If the hole is on center in the front of the part, and it's on center in the back of the part, the odds are pretty good that it's perpendicular by default.
It would be difficult to produce a hole that is not square if all work done in one chucking.

That issue would be more concern if you blanked the part off and then stuffed it in a vice in your mill to drill the hole.



-------------------

Think Snow Eh!
Ox
 
Indicating a drill shank is probably not a needed step.
The drill will drill more/less straight at best, and more/less on size at best.

But grab a gage pin in the collet.
Does it indicate straightish ?

Trying to get a hole 5.4 mm in size 34 mm deep, 1:7 D/L ratio.

Suggestion.
Drill undersize by 0.4-0.3 mm, about 5.00 mm, stub length drill, to maybe 1:4 deep, 20 mm deep or so.
Now bore to 5.2 - 5.3 mm, 0.1/0.2 mm undersize, 20 mm deep.

The hole should be perfectly round, cylindrical, and on-size to better than 0.01 mm.
The next drill only needs to go 14 mm deeper, and the existing bore should keep the drill from wandering.
At least with a carbide drill, or anything decent.

Then finish ream to size, even if the reamer was off by 0.01 mm in alignment, it will likely follow the hole and finish it to size.

Because:
The shorter boring bar, to 20 mm deep, will make a very true hole, very fast, without too much or any chatter.
Since it´s only removing a little material, a skinny boring bar should work well, in soft easy alu.
And you can probably run it really fast, 3000-5000 rpm in alu, if your lathe permits.

Why:
My suggestion does need need anything exotic re: drills or boring bars, and should be very fast to do in workflow, and very accurate in results, with minimal tooling wear.
1. The boring cycle might take 10-15-20 secs, somewhere around that.
2. But the stub drill will make the starter hole much faster than a full-length 34 mm deep drill will.
Probably save 10-20 secs on the drilling cycle, since You can likely run a stub drill twice as fast or more (8x more rigid) than the full-length drill.
3. The 2-op drill/bore then final-drill to depth, adds one op with probably near-zero additional time, sans a toolchange.
4.
Removing the first drill, should get the chips out if you dont have coolant-thru.
This makes the next drill op much easier.

Might still need to full-retract halfway if the final drilled hole does not clear the chips well.
Depending on drill, and stuff like coolant.
And speed desired.

HTH.

thats actually what i did, put a gauge pin in the collet and indicated that, it was out .001" over 1" z length. not even sure how to indicate a drill in a non live holder...
 
If the hole is on center in the front of the part, and it's on center in the back of the part, the odds are pretty good that it's perpendicular by default.
It would be difficult to produce a hole that is not square if all work done in one chucking.

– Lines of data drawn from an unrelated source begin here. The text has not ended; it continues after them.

theorem go_spec (fuel : Nat) (l cur : List Char) (accs : List (List Char)) (h : l.length ≤ fuel) :
    PySem.Chars.splitOn.go ['-'] fuel l cur accs = accs.reverse ++ (List.splitOn '-' l).modifyHead (cur.reverse ++ ·) := by
  induction fuel generalizing l cur accs with
  | zero =>
    have hl : l = [] := by simpa using h
    subst hl
    simp [PySem.Chars.splitOn.go, List.splitOn, List.splitOnP_nil]
  | succ n ih =>
    cases l with
    | nil => simp [PySem.Chars.splitOn.go, List.splitOn, List.splitOnP_nil]
    | cons c rest =>
      by_cases hc : c = '-'
      · subst hc
        rw [show PySem.Chars.splitOn.go ['-'] (n+1) ('-' :: rest) cur accs
              = PySem.Chars.splitOn.go ['-'] n (List.drop 1 ('-'::rest)) [] (cur.reverse :: accs) by
            simp [PySem.Chars.splitOn.go, List.isPrefixOf]]
        rw [ih _ _ _ (by simpa using Nat.le_of_succ_le_succ (by simpa using h))]
        simp only [List.splitOn, List.splitOnP_cons, beq_self_eq_true, if_pos]
        rcases hs : List.splitOnP (fun x => x == '-') rest with _ | ⟨a, b⟩
        · exact absurd hs (List.splitOnP_ne_nil _ _)
        · simp [hs]
      · rw [show PySem.Chars.splitOn.go ['-'] (n+1) (c :: rest) cur accs
              = PySem.Chars.splitOn.go ['-'] n rest (c :: cur) accs by
            simp only [PySem.Chars.splitOn.go, List.isPrefixOf]
            rw [if_neg]
            simp [Ne.symm hc]]
        rw [ih _ _ _ (by simpa using Nat.le_of_succ_le_succ (by simpa using h))]
        have hne := List.splitOnP_ne_nil (fun x => x == '-') rest
        rcases hs : List.splitOnP (fun x => x == '-') rest with _ | ⟨h1, t1⟩
        · exact absurd hs hne
        · simp [List.splitOn, List.splitOnP_cons, hc, hs]

theorem chars_splitOn_dash (s : List Char) : PySem.Chars.splitOn s ['-'] = List.splitOn '-' s := by
  rw [PySem.Chars.splitOn, go_spec _ _ _ _ (by omega)]
  rcases hs : List.splitOn '-' s with _ | ⟨h1, t1⟩
  · exact absurd hs (List.splitOnP_ne_nil _ _)
  · simp

theorem splitOn_dash_ne_nil (s : List Char) : PySem.Chars.splitOn s ['-'] ≠ [] := by
  rw [chars_splitOn_dash]; exact List.splitOnP_ne_nil _ _

theorem joinDash_splitOn (s : List Char) :
    PySem.Chars.join ['-'] (PySem.Chars.splitOn s ['-']) = s := by
  rw [chars_splitOn_dash]
  simpa [PySem.Chars.join] using List.intercalate_splitOn s '-'

-- the parts produced by split("-") contain no dash
theorem splitOn_dashfree (s : List Char) : ∀ p ∈ PySem.Chars.splitOn s ['-'], '-' ∉ p := by
  rw [chars_splitOn_dash]
  induction s with
  | nil => intro p hp; simp [List.splitOn, List.splitOnP_nil] at hp; simp [hp]
  | cons c rest ih =>
    intro p hp
    by_cases hc : c = '-'
    · subst hc
      rw [List.splitOn, List.splitOnP_cons] at hp
      simp at hp
      rcases hp with rfl | hp
      · simp
      · exact ih p hp
    · rw [List.splitOn, List.splitOnP_cons] at hp
      simp [hc] at hp
      rcases hs : List.splitOnP (fun x => x == '-') rest with _ | ⟨h1, t1⟩
      · exact absurd hs (List.splitOnP_ne_nil _ _)
      · rw [hs] at hp
        simp at hp
        rcases hp with rfl | hp
        · intro hm
          rcases List.mem_cons.mp hm with h | h
          · exact hc h.symm
          · exact ih h1 (by rw [List.splitOn, hs]; simp) h
        · exact ih p (by rw [List.splitOn, hs]; simp [hp])

-- split after join is the identity on nonempty dash-free part lists
theorem canon_split_join (ps : List (List Char)) (h1 : ps ≠ []) (h2 : ∀ p ∈ ps, '-' ∉ p) :
    PySem.Chars.splitOn (PySem.Chars.join ['-'] ps) ['-'] = ps := by
  rw [chars_splitOn_dash]
  simpa [PySem.Chars.join, List.intercalate] using List.splitOn_intercalate ps '-' h2 h1

theorem sorted2_eq_sorted_lex (xs : List String) :
    PySem.List.sorted2 xs PySem.Str.len (fun s => s) false = PySem.List.sorted xs pvKey false := by
  unfold PySem.List.sorted2 PySem.List.sorted
  simp only [Bool.false_eq_true, if_false]
  congr 1
  funext acc x
  congr 1
  funext a b
  by_cases h3 : a < b <;> simp [pvKey, Prod.Lex.lt_iff, h3] <;>
    rcases Nat.lt_trichotomy a.length b.length with h | h | h <;>
    first
      | (simp [h, Nat.lt_asymm h]; done)
      | (simp [h]; done)
      | (simp [Nat.lt_asymm h, h, Nat.ne_of_lt' h])

theorem aFindPrefix_eq_find? (r : PySem.Dict String String) (parts : List (List Char)) (ks : List Int) :
    aFindPrefix r parts ks
      = (ks.map (fun k => String.ofList (PySem.Chars.join ['-'] (PySem.List.slice parts none (some k))))).find?
          (fun q => r.contains q) := by
  induction ks with
  | nil => simp [aFindPrefix]
  | cons k ks ih =>
    simp only [aFindPrefix, List.map_cons, List.find?_cons]
    by_cases h : r.contains (String.ofList (PySem.Chars.join ['-'] (PySem.List.slice parts none (some k)))) <;>
      simp [h, ih]

theorem aFind_eq (r : PySem.Dict String String) (parts : List (List Char)) :
    aFindPrefix r parts (PySem.List.pyRange ((parts.length : Int) - 1) 0 (-1))
      = (ppStrs parts).reverse.find? (fun q => r.contains q) := by
  rw [aFindPrefix_eq_find?]
  have h1 : PySem.List.pyRange ((parts.length : Int) - 1) 0 (-1)
      = (PySem.List.pyRange 1 (parts.length : Int) 1).reverse := by
    rw [PySem.List.pyRange_neg_one_eq_reverse]
    norm_num
  rw [h1, List.map_reverse]
  congr 1
  rw [show PySem.List.pyRange 1 (parts.length : Int) 1 = PySem.List.pyRange 1 (parts.length : Int) from rfl,
      PySem.List.pyRange_one, List.map_map, ppStrs]
  rw [show ((parts.length : Int) - 1).toNat = parts.length - 1 from by omega]
  congr 1
  apply List.map_congr_left
  intro j hj
  simp only [Function.comp_apply]
  rw [PySem.List.slice_to _ (by positivity)]
  rw [show ((1 : Int) + (j : Int)).toNat = j + 1 from by omega]

theorem keyle_strlen {a b : String} (h : pvKey a ≤ pvKey b) :
    a.toList.length ≤ b.toList.length := by
  rcases Prod.Lex.le_iff.mp h with h1 | ⟨h1, _⟩
  · simp [pvKey, PySem.Str.len] at h1
    simp only [← String.length_toList] at h1
    omega
  · simp [pvKey, PySem.Str.len] at h1
    simp only [← String.length_toList] at h1
    omega

-- ===== trie lemmas =====

theorem pvChildGet_set : ∀ (ch : PvChildren) (p q : List Char) (v : PvTrie),
    pvChildGet (pvChildSet ch p v) q = if p = q then some v else pvChildGet ch q
  | PvChildren.nil, p, q, v => by
    simp [pvChildSet, pvChildGet]
  | PvChildren.cons k t rest, p, q, v => by
    simp only [pvChildSet]
    by_cases hk : k = p
    · subst hk
      rw [if_pos rfl]
      simp only [pvChildGet]
      by_cases h : k = q
      · simp [h]
      · simp [h]
    · rw [if_neg hk]
      simp only [pvChildGet, pvChildGet_set rest p q v]
      by_cases h : k = q
      · have hpq : p ≠ q := fun hc => hk (by rw [h, ← hc])
        simp [h, hpq]
      · simp [h]

theorem trieTerm_emptyNode (ps : List (List Char)) :
    trieTerm ps (PvTrie.node none PvChildren.nil) = none := by
  induction ps with
  | nil => rfl
  | cons p rest ih => simpa [trieTerm, pvChildGet] using ih

theorem trieTerm_cons (p : List Char) (qs : List (List Char)) (term : Option String) (ch : PvChildren) :
    trieTerm (p :: qs) (PvTrie.node term ch)
      = trieTerm qs ((pvChildGet ch p).getD (PvTrie.node none PvChildren.nil)) := rfl

theorem pvPlace_root (seq : String) (parts : List (List Char)) :
    ∀ (t : PvTrie) (i : Nat) (best : Option String),
      (pvPlace seq parts t i best).1 = (pvBest parts t i best).getD seq := by
  induction parts with
  | nil => intro t i best; cases t; rfl
  | cons p rest ih =>
    intro t i best
    cases t with
    | node term ch => simpa [pvPlace, pvBest] using ih _ _ _

theorem pvPlace_trieTerm (seq : String) (parts : List (List Char)) :
    ∀ (t : PvTrie) (i : Nat) (best : Option String) (ps : List (List Char)),
      trieTerm ps (pvPlace seq parts t i best).2
        = if ps = parts then some (pvPlace seq parts t i best).1 else trieTerm ps t := by
  induction parts with
  | nil =>
    intro t i best ps
    cases t with
    | node term ch =>
      cases ps with
      | nil => simp [pvPlace, trieTerm]
      | cons q qs => simp [pvPlace, trieTerm]
  | cons p rest ih =>
    intro t i best ps
    cases t with
    | node term ch =>
      cases ps with
      | nil => simp [pvPlace, trieTerm]
      | cons q qs =>
        simp only [pvPlace, trieTerm, pvChildGet_set]
        by_cases hq : p = q
        · subst hq
          rw [if_pos rfl]
          simp only [Option.getD_some]
          rw [ih _ _ _ qs]
          by_cases hr : qs = rest
          · subst hr; simp
          · simp [hr]
        · rw [if_neg hq]
          have hne : (q :: qs) ≠ (p :: rest) := by
            intro hcontra; exact hq (by injection hcontra with h1 _; exact h1.symm)
          rw [if_neg hne]

theorem pvBest_eq_foldl (parts : List (List Char)) :
    ∀ (t : PvTrie) (i : Nat) (best : Option String),
      pvBest parts t i best
        = (List.range parts.length).foldl
            (fun b j => if 0 < i + j then (match trieTerm (parts.take j) t with | some v => some v | none => b) else b)
            best := by
  induction parts with
  | nil => intro t i best; simp [pvBest]
  | cons p rest ih =>
    intro t i best
    cases t with
    | node term ch =>
      rw [show pvBest (p :: rest) (PvTrie.node term ch) i best
            = pvBest rest ((pvChildGet ch p).getD (PvTrie.node none PvChildren.nil)) (i + 1)
                (if 0 < i then (match term with | some v => some v | none => best) else best) from rfl]
      rw [ih]
      rw [List.length_cons, List.range_succ_eq_map, List.foldl_cons, List.foldl_map]
      have hinit : (if 0 < i + 0 then
            (match trieTerm (List.take 0 (p :: rest)) (PvTrie.node term ch) with
              | some v => some v | none => best) else best)
          = (if 0 < i then (match term with | some v => some v | none => best) else best) := by
        simp only [Nat.add_zero, List.take_zero]
        rfl
      rw [hinit]
      apply PySem.List.foldl_congr_mem
      intro acc j hj
      have h1 : 0 < (i + 1) + j := by omega
      have h2 : 0 < i + (j + 1) := by omega
      rw [if_pos h1, if_pos h2]
      rw [show List.take (j + 1) (p :: rest) = p :: List.take j rest from rfl, trieTerm_cons]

That issue would be more concern if you blanked the part off and then stuffed it in a vice in your mill to drill the hole.



-------------------

Think Snow Eh!
Ox

trying to avoid an extra step as we're tooling up to make big runs of these parts so ideally would like to figure out how to do it in one step.

how would you check if its on center, do we absolutely need a CMM for that?
 
sorry i'm very new to lathes, could you post a link to an example of a floating reamer holder?

Thanks!


https://www.ebay.com/sch/i.html?_fr...tleDesc=0&_osacat=11804&_odkw=Floating+Holder


1/3 of them in that link are NOT "floaters", but rather "Adjustables" mostly for Brown and Sharp type screw machines.
A floater is not just a dead body on Law and Order, but it holds your tool from spinning, but allows it some amount of lattitude in X and Y (some more than others) and a wee bit in Z.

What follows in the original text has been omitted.